Report every line below that carries the word "entries".

## DATA EXTRACT

----------------

-- 'for c in targetStr' carrying (cursors, pos, matchCnt)
def pvB_loop (positions : PySem.Dict Char (List Int)) : List Char → PySem.Dict Char Nat → Int → Int → Int
  | [], _, _, cnt => cnt
  | c :: rest, curs, pos, cnt =>
    match positions.get? c with
    | none => pvB_loop positions rest curs pos cnt
    | some lst =>
      let k := pvB_adv lst pos (curs.getD c 0)
      if h : k < lst.length then
        pvB_loop positions rest (curs.insert c k) (lst[k] + 1) (cnt + 1)
      else
        pvB_loop positions rest (curs.insert c k) pos cnt

def subsequenceAvailable_alt (sourceStr : String) (targetStr : String) (targetStrFoundIdxSet : List Int) (checkStartIdx : Int) : Bool :=
  decide (pvB_loop (pvB_positions sourceStr.toList) targetStr.toList PySem.Dict.empty checkStartIdx 0 = (targetStr.toList.length : Int))

-- ===== PRECONDITION & SPEC =====
-- Pre_ excludes a negative checkStartIdx with a nonempty targetStr: there A either raises
-- IndexError (checkStartIdx < -len(sourceStr)) or, via Python's negative-index wraparound,
-- scans the tail of sourceStr before rescanning the whole string — no caller-specified
-- meaning exists for a negative start position, and A's wrap-scan and B's treating it as
-- "before the beginning" are both accidental choices on that corner.
def Pre_subsequenceAvailable (sourceStr : String) (targetStr : String) (targetStrFoundIdxSet : List Int) (checkStartIdx : Int) : Prop :=
  0 ≤ checkStartIdx ∨ targetStr.toList = []
instance (sourceStr : String) (targetStr : String) (targetStrFoundIdxSet : List Int) (checkStartIdx : Int) : Decidable (Pre_subsequenceAvailable sourceStr targetStr targetStrFoundIdxSet checkStartIdx) := by unfold Pre_subsequenceAvailable; infer_instance

def pvWitness_subsequenceAvailable : String × String × List Int × Int := ("abcab", "ab", [(0 : Int)], 1)

-- A raises IndexError whenever targetStr is nonempty and checkStartIdx < -len(sourceStr)
-- (the first inner lookup sourceStr[checkStartIdx] is out of range); B returns the ordinary
-- subsequence answer there (the cursor lies before every occurrence).
def Raises_subsequenceAvailable (sourceStr : String) (targetStr : String) (targetStrFoundIdxSet : List Int) (checkStartIdx : Int) : Prop :=
  targetStr.toList ≠ [] ∧ checkStartIdx < -(sourceStr.toList.length : Int)
instance (sourceStr : String) (targetStr : String) (targetStrFoundIdxSet : List Int) (checkStartIdx : Int) : Decidable (Raises_subsequenceAvailable sourceStr targetStr targetStrFoundIdxSet checkStartIdx) := by unfold Raises_subsequenceAvailable; infer_instance
def pvRaiseWitness_subsequenceAvailable : String × String × List Int × Int := ("a", "a", [], -5)
def pvRaiseWitnessOut_subsequenceAvailable : Bool := true

def Spec_subsequenceAvailable (sourceStr : String) (targetStr : String) (targetStrFoundIdxSet : List Int) (checkStartIdx : Int) (out : Bool) : Prop := out = subsequenceAvailable_alt sourceStr targetStr targetStrFoundIdxSet checkStartIdx
instance (sourceStr : String) (targetStr : String) (targetStrFoundIdxSet : List Int) (checkStartIdx : Int) (out : Bool) : Decidable (Spec_subsequenceAvailable sourceStr targetStr targetStrFoundIdxSet checkStartIdx out) := by unfold Spec_subsequenceAvailable; infer_instance

-- ===== CLAIM (what is proved, stated in full; the proofs are below) =====
def Claim_equal_subsequenceAvailable : Prop := ∀ (sourceStr : String) (targetStr : String) (targetStrFoundIdxSet : List Int) (checkStartIdx : Int), Dom_subsequenceAvailable sourceStr targetStr targetStrFoundIdxSet checkStartIdx → Pre_subsequenceAvailable sourceStr targetStr targetStrFoundIdxSet checkStartIdx → Spec_subsequenceAvailable sourceStr targetStr targetStrFoundIdxSet checkStartIdx (subsequenceAvailable sourceStr targetStr targetStrFoundIdxSet checkStartIdx)

def Claim_raises_subsequenceAvailable : Prop := (∀ (sourceStr : String) (targetStr : String) (targetStrFoundIdxSet : List Int) (checkStartIdx : Int), Dom_subsequenceAvailable sourceStr targetStr targetStrFoundIdxSet checkStartIdx → Raises_subsequenceAvailable sourceStr targetStr targetStrFoundIdxSet checkStartIdx → ¬ Pre_subsequenceAvailable sourceStr targetStr targetStrFoundIdxSet checkStartIdx) ∧ (Dom_subsequenceAvailable (pvRaiseWitness_subsequenceAvailable.1) (pvRaiseWitness_subsequenceAvailable.2.1) (pvRaiseWitness_subsequenceAvailable.2.2.1) (pvRaiseWitness_subsequenceAvailable.2.2.2) ∧ Raises_subsequenceAvailable (pvRaiseWitness_subsequenceAvailable.1) (pvRaiseWitness_subsequenceAvailable.2.1) (pvRaiseWitness_subsequenceAvailable.2.2.1) (pvRaiseWitness_subsequenceAvailable.2.2.2) ∧ subsequenceAvailable_alt (pvRaiseWitness_subsequenceAvailable.1) (pvRaiseWitness_subsequenceAvailable.2.1) (pvRaiseWitness_subsequenceAvailable.2.2.1) (pvRaiseWitness_subsequenceAvailable.2.2.2) = pvRaiseWitnessOut_subsequenceAvailable)

-- ===== LEMMAS AND PROOFS =====

-- the ascending list of positions of c in s, as B's dictionary stores it
def pvPosList (s : List Char) (c : Char) : List Int :=
  ((PySem.List.enumerate s 0).filter (fun p => p.2 == c)).map (fun p => p.1)

lemma pvB_positions_getD (s : List Char) (c : Char) :
    (pvB_positions s).getD c [] = pvPosList s c := by
  have h : pvB_positions s = ((PySem.List.enumerate s 0).map Prod.swap).foldl
      (fun d p => d.modify p.1 [] (fun l => l ++ [p.2])) PySem.Dict.empty := by
    rw [List.foldl_map]; rfl
  rw [h, PySem.Dict.getD_foldl_modify_append, PySem.Dict.getD_empty]
  simp [pvPosList, List.filter_map, List.map_map, Function.comp_def, Prod.swap]

lemma mem_pvPosList {s : List Char} {c : Char} {i : Int} :
    i ∈ pvPosList s c ↔ ∃ (k : Nat) (h : k < s.length), i = (k : Int) ∧ s[k] = c := by
  simp only [pvPosList, List.mem_map, List.mem_filter, PySem.List.mem_enumerate_iff]
  constructor
  · rintro ⟨p, ⟨⟨k, hk, rfl⟩, hc⟩, rfl⟩
    exact ⟨k, hk, by simpa using hc⟩
  · rintro ⟨k, hk, rfl, hc⟩
    exact ⟨((k : Int), s[k]), ⟨⟨k, hk, by simp⟩, by simpa using hc⟩, rfl⟩

lemma pairwise_pvPosList (s : List Char) (c : Char) :
    (pvPosList s c).Pairwise (· < ·) := by
  have h := PySem.List.pairwise_lt_enumerate s 0
  exact List.Pairwise.map _ (fun a b hab => hab) (h.sublist List.filter_sublist)

-- the while-loop skip count: the skipped entries are exactly those < pos, and it stops at an entry ≥ pos
lemma pvB_skip_spec (pos : Int) (l : List Int) :
    pvB_skip pos l ≤ l.length
    ∧ (∀ j (hj : j < l.length), j < pvB_skip pos l → l[j] < pos)
    ∧ (∀ (h : pvB_skip pos l < l.length), pos ≤ l[pvB_skip pos l]) := by
  induction l with
  | nil => exact ⟨by simp [pvB_skip], fun j hj => by simp at hj, fun h => by simp [pvB_skip] at h⟩
  | cons a t ih =>
    obtain ⟨h1, h2, h3⟩ := ih
    by_cases ha : a < pos
    · refine ⟨?_, ?_, ?_⟩ <;> simp only [pvB_skip, if_pos ha]
      · simpa using h1
      · intro j hj hjs
        cases j with
        | zero => simpa using ha
        | succ j' => simpa using h2 j' (by simpa using hj) (by omega)
      · intro h
        simpa using h3 (by simpa using h)
    · refine ⟨?_, ?_, ?_⟩ <;> simp only [pvB_skip, if_neg ha]
      · simp
      · intro j hj hjs; omega
      · intro h; simpa using not_lt.mp ha

-- the while loop (cursor form): only moves forward, skips exactly the entries < pos, stops at an entry ≥ pos
lemma pvB_adv_spec (lst : List Int) (pos : Int) (k : Nat) :
      k ≤ pvB_adv lst pos k
      ∧ (∀ j, k ≤ j → j < pvB_adv lst pos k → ∀ (hj : j < lst.length), lst[j] < pos)
      ∧ (∀ (h : pvB_adv lst pos k < lst.length), k ≤ pvB_adv lst pos k → pos ≤ lst[pvB_adv lst pos k]) := by
  obtain ⟨h1, h2, h3⟩ := pvB_skip_spec pos (lst.drop k)
  have hdl : (lst.drop k).length = lst.length - k := by simp
  refine ⟨by simp [pvB_adv], ?_, ?_⟩
  · intro j hj1 hj2 hj3
    have hjk : j - k < pvB_skip pos (lst.drop k) := by simp [pvB_adv] at hj2; omega
    have := h2 (j - k) (by omega) hjk
    rw [List.getElem_drop] at this
    have hj' : k + (j - k) = j := by omega
    simpa [hj'] using this
  · intro h _
    have hs : pvB_skip pos (lst.drop k) < (lst.drop k).length := by
      simp only [pvB_adv] at h; omega
    have := h3 hs
    rw [List.getElem_drop] at this
    simpa [pvB_adv] using this

-- find? of the first-satisfying index: entries before m fail, the entry at m (if any) succeeds
lemma find?_eq_getElem?_of_first {l : List Int} {p : Int → Bool} {m : Nat}
    (hbefore : ∀ j (hj : j < l.length), j < m → p l[j] = false)
    (hat : ∀ (h : m < l.length), p l[m] = true) :
    l.find? p = l[m]? := by
  induction l generalizing m with
  | nil => simp
  | cons a t ih =>
    cases m with
    | zero =>
      have ha : p a = true := by simpa using hat (by simp)
      simp [List.find?, ha]
    | succ m' =>
      have ha : p a = false := hbefore 0 (by simp) (by omega)
      simp only [List.find?, ha, List.getElem?_cons_succ]
      exact ih (fun j hj hjm => hbefore (j + 1) (by simpa using hj) (by omega))
        (fun h => hat (by simpa using h))

lemma find?_congr_mem {l : List Int} {p q : Int → Bool} (h : ∀ x ∈ l, p x = q x) :
    l.find? p = l.find? q := by
  induction l with
  | nil => rfl
  | cons a t ih =>
    have ha : p a = q a := h a List.mem_cons_self
    simp only [List.find?, ha]
    cases q a
    · exact ih (fun x hx => h x (List.mem_cons_of_mem _ hx))
    · rfl

lemma find?_ge_self_mem {l : List Int} {pos : Int} (hs : l.Pairwise (· < ·)) (hm : pos ∈ l) :
    l.find? (fun p => decide (pos ≤ p)) = some pos := by
  induction l with
  | nil => cases hm
  | cons a t ih =>
    rcases List.mem_cons.mp hm with rfl | hm'
    · simp [List.find?]
    · have ha : a < pos := (List.pairwise_cons.mp hs).1 _ hm'
      have : decide (pos ≤ a) = false := by simp; omega
      simp only [List.find?, this]
      exact ih (List.pairwise_cons.mp hs).2 hm'

lemma pvA_inner_eq (s : List Char) (c : Char) :
    ∀ (n : Nat) (pos : Int), 0 ≤ pos → ((s.length : Int) - pos).toNat ≤ n →
    pvA_inner s c (PySem.List.pyRange pos (s.length : Int) 1)
      = (pvPosList s c).find? (fun p => decide (pos ≤ p)) := by
  intro n
  induction n with
  | zero =>
    intro pos hpos hn
    have hle : (s.length : Int) ≤ pos := by omega
    rw [PySem.List.pyRange_one_eq_nil hle]
    have hnil : pvA_inner s c [] = none := rfl
    rw [hnil]
    symm
    rw [List.find?_eq_none]
    intro x hx
    rcases mem_pvPosList.mp hx with ⟨k, hk, rfl, _⟩
    simp; omega
  | succ n ih =>
    intro pos hpos hn
    by_cases hle : (s.length : Int) ≤ pos
    · rw [PySem.List.pyRange_one_eq_nil hle]
      have hnil : pvA_inner s c [] = none := rfl
      rw [hnil]
      symm
      rw [List.find?_eq_none]
      intro x hx
      rcases mem_pvPosList.mp hx with ⟨k, hk, rfl, _⟩
      simp; omega
    · push Not at hle
      rw [PySem.List.pyRange_one_cons hle]
      have hkn : pos.toNat < s.length := by omega
      have hget : PySem.List.pyGet? s pos = s[pos.toNat]? :=
        PySem.List.pyGet?_of_nonneg_of_lt s hpos hle
      rw [List.getElem?_eq_getElem hkn] at hget
      show (match PySem.List.pyGet? s pos with
            | none => none
            | some ch => if c == ch then some pos else pvA_inner s c (PySem.List.pyRange (pos+1) (s.length : Int) 1))
          = _
      rw [hget]
      have hred : (match some s[pos.toNat] with
            | none => none
            | some ch => if c == ch then some pos else pvA_inner s c (PySem.List.pyRange (pos+1) (s.length : Int) 1))
          = (if c == s[pos.toNat] then some pos else pvA_inner s c (PySem.List.pyRange (pos+1) (s.length : Int) 1)) := rfl
      rw [hred]
      by_cases hc : c = s[pos.toNat]
      · have hbeq : (c == s[pos.toNat]) = true := by simpa using hc
        rw [hbeq, if_pos rfl]
        symm
        exact find?_ge_self_mem (pairwise_pvPosList s c)
          (mem_pvPosList.mpr ⟨pos.toNat, hkn, by omega, hc.symm⟩)
      · have hbeq : (c == s[pos.toNat]) = false := by simpa using hc
        rw [hbeq, if_neg Bool.false_ne_true]
        have hnot : pos ∉ pvPosList s c := by
          intro hmem
          rcases mem_pvPosList.mp hmem with ⟨k, hk, hpk, hck⟩
          have : k = pos.toNat := by omega
          exact hc (this ▸ hck.symm)
        rw [ih (pos + 1) (by omega) (by omega)]
        apply find?_congr_mem
        intro x hx
        have : x ≠ pos := fun h => hnot (h ▸ hx)
        simp; omega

----------------

## WRITTEN RESPONSE
-- the while-loop skip count: the skipped entries are exactly those < pos, and it stops at an entry ≥ pos
-- the while loop (cursor form): only moves forward, skips exactly the entries < pos, stops at an entry ≥ pos
-- find? of the first-satisfying index: entries before m fail, the entry at m (if any) succeeds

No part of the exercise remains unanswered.